■ Work item
Your answer should repeat every line of the records below in which the word "else" appears.

■ Provided information
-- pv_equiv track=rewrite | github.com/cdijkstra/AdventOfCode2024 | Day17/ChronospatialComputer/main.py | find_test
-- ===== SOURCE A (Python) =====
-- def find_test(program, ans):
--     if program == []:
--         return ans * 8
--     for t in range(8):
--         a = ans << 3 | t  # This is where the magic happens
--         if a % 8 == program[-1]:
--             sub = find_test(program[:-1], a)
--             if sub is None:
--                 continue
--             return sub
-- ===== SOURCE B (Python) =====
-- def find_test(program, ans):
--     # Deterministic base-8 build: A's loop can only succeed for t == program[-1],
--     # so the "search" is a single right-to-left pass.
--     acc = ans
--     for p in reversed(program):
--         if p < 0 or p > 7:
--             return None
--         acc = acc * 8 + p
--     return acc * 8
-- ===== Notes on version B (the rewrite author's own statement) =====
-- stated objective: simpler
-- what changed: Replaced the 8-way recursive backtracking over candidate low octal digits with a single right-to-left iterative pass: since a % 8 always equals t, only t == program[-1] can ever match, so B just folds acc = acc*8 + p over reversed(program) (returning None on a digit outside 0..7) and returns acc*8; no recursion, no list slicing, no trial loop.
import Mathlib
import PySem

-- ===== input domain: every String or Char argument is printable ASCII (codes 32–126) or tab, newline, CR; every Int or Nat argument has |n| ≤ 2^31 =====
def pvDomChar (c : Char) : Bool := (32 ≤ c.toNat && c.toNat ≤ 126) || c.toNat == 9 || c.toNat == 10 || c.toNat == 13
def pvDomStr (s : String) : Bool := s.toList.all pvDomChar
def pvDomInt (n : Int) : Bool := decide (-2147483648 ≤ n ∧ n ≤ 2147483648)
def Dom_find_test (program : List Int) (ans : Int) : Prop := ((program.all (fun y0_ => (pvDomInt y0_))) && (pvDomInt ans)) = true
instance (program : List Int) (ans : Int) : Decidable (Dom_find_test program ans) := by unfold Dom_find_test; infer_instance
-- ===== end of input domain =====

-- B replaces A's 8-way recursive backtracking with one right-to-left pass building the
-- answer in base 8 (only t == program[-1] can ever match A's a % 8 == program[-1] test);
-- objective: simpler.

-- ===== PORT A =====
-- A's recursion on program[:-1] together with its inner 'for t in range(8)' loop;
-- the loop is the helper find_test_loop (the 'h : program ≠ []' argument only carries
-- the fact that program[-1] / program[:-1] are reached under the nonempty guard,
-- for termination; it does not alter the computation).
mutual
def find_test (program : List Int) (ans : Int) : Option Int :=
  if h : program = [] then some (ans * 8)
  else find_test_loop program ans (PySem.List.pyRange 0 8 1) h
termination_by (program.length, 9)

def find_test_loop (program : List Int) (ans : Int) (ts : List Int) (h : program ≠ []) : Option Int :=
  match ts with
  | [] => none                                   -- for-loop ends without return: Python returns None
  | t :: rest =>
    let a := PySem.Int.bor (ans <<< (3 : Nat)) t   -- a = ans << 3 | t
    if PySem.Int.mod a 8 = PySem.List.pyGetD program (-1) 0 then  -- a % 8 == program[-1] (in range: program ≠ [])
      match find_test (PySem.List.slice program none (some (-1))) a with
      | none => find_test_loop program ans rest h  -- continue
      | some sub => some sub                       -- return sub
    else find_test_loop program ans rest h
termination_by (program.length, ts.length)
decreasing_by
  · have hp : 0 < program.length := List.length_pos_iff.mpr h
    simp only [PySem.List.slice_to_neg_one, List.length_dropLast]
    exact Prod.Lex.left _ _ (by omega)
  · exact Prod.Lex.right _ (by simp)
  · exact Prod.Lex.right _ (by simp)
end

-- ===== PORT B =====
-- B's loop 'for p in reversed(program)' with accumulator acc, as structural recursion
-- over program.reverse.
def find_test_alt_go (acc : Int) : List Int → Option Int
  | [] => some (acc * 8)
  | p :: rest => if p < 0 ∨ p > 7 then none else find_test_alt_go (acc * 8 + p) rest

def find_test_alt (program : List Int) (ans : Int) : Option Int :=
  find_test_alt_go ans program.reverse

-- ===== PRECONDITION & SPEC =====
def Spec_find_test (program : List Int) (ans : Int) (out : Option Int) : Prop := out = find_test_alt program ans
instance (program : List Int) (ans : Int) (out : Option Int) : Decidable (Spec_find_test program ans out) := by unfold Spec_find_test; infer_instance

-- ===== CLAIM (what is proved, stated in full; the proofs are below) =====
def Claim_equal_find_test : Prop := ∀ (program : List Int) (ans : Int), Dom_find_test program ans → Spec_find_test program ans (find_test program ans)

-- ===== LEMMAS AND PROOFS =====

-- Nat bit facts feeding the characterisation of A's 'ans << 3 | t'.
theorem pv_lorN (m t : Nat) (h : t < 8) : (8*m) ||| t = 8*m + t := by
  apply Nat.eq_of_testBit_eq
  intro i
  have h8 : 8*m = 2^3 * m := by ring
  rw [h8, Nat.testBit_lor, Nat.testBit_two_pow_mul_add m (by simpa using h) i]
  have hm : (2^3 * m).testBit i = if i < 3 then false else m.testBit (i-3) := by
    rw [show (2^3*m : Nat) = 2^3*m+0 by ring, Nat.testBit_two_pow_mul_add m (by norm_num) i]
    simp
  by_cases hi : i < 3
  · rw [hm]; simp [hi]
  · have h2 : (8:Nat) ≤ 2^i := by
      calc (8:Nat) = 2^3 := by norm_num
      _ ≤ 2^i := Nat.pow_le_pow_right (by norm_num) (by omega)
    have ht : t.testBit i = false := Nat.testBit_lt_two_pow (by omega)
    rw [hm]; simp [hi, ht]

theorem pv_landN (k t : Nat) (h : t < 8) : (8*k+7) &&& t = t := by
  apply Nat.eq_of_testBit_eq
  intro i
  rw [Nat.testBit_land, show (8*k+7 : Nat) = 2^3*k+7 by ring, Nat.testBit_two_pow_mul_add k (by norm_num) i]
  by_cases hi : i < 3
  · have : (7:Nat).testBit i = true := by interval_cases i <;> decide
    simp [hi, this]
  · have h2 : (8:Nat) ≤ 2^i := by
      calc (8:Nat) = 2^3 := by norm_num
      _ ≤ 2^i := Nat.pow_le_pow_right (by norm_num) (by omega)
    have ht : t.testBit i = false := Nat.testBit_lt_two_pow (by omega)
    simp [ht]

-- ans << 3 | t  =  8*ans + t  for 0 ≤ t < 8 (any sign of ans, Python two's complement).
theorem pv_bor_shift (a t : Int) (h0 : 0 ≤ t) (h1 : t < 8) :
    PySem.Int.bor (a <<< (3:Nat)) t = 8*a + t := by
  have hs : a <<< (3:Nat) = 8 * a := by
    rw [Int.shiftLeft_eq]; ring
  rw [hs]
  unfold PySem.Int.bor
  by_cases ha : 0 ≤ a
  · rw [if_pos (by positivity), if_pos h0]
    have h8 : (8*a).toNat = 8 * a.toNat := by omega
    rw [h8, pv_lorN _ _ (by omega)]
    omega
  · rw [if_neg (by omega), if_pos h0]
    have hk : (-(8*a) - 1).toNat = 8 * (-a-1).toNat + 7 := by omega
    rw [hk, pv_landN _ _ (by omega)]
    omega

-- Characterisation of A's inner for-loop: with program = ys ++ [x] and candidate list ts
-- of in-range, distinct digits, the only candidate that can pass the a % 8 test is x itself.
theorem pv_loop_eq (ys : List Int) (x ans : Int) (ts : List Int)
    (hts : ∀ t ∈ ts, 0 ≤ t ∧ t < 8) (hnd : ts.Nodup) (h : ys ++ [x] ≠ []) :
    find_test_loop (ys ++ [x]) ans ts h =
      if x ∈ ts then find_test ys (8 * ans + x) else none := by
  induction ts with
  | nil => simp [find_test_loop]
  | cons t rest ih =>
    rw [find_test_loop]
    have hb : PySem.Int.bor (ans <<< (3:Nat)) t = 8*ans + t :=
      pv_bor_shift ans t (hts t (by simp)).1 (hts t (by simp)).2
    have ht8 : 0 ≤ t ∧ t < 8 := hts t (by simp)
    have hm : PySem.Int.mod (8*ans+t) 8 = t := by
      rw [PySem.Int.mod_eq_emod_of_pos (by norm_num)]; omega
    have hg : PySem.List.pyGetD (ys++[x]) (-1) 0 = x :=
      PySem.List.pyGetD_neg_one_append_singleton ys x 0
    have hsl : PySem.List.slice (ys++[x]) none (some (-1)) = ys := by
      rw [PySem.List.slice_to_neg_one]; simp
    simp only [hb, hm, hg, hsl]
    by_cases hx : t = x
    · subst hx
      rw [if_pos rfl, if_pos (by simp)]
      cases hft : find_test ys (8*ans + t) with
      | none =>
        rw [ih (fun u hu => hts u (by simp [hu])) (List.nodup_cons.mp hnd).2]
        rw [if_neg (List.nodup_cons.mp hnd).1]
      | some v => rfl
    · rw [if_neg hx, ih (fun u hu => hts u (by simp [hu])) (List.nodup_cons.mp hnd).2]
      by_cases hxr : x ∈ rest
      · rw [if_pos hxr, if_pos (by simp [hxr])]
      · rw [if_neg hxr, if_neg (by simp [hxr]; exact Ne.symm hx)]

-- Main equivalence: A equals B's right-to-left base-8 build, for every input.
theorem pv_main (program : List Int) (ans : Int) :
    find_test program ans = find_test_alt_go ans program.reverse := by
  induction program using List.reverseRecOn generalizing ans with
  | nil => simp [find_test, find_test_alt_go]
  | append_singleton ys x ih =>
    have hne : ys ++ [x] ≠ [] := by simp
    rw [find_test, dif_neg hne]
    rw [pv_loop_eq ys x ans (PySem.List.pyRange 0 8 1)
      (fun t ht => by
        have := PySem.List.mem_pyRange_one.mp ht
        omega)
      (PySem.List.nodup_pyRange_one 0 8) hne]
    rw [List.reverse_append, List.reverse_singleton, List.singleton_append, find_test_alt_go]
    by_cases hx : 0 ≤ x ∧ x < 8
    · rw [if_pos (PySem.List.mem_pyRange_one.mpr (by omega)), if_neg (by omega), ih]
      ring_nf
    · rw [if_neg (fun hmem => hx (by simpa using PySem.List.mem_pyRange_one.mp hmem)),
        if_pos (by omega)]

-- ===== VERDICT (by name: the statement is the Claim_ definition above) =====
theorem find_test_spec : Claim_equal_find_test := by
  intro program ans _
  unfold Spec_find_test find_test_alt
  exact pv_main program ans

■ Task answer
  else find_test_loop program ans (PySem.List.pyRange 0 8 1) h
    else find_test_loop program ans rest h
  | p :: rest => if p < 0 ∨ p > 7 then none else find_test_alt_go (acc * 8 + p) rest
  have hm : (2^3 * m).testBit i = if i < 3 then false else m.testBit (i-3) := by
      if x ∈ ts then find_test ys (8 * ans + x) else none := by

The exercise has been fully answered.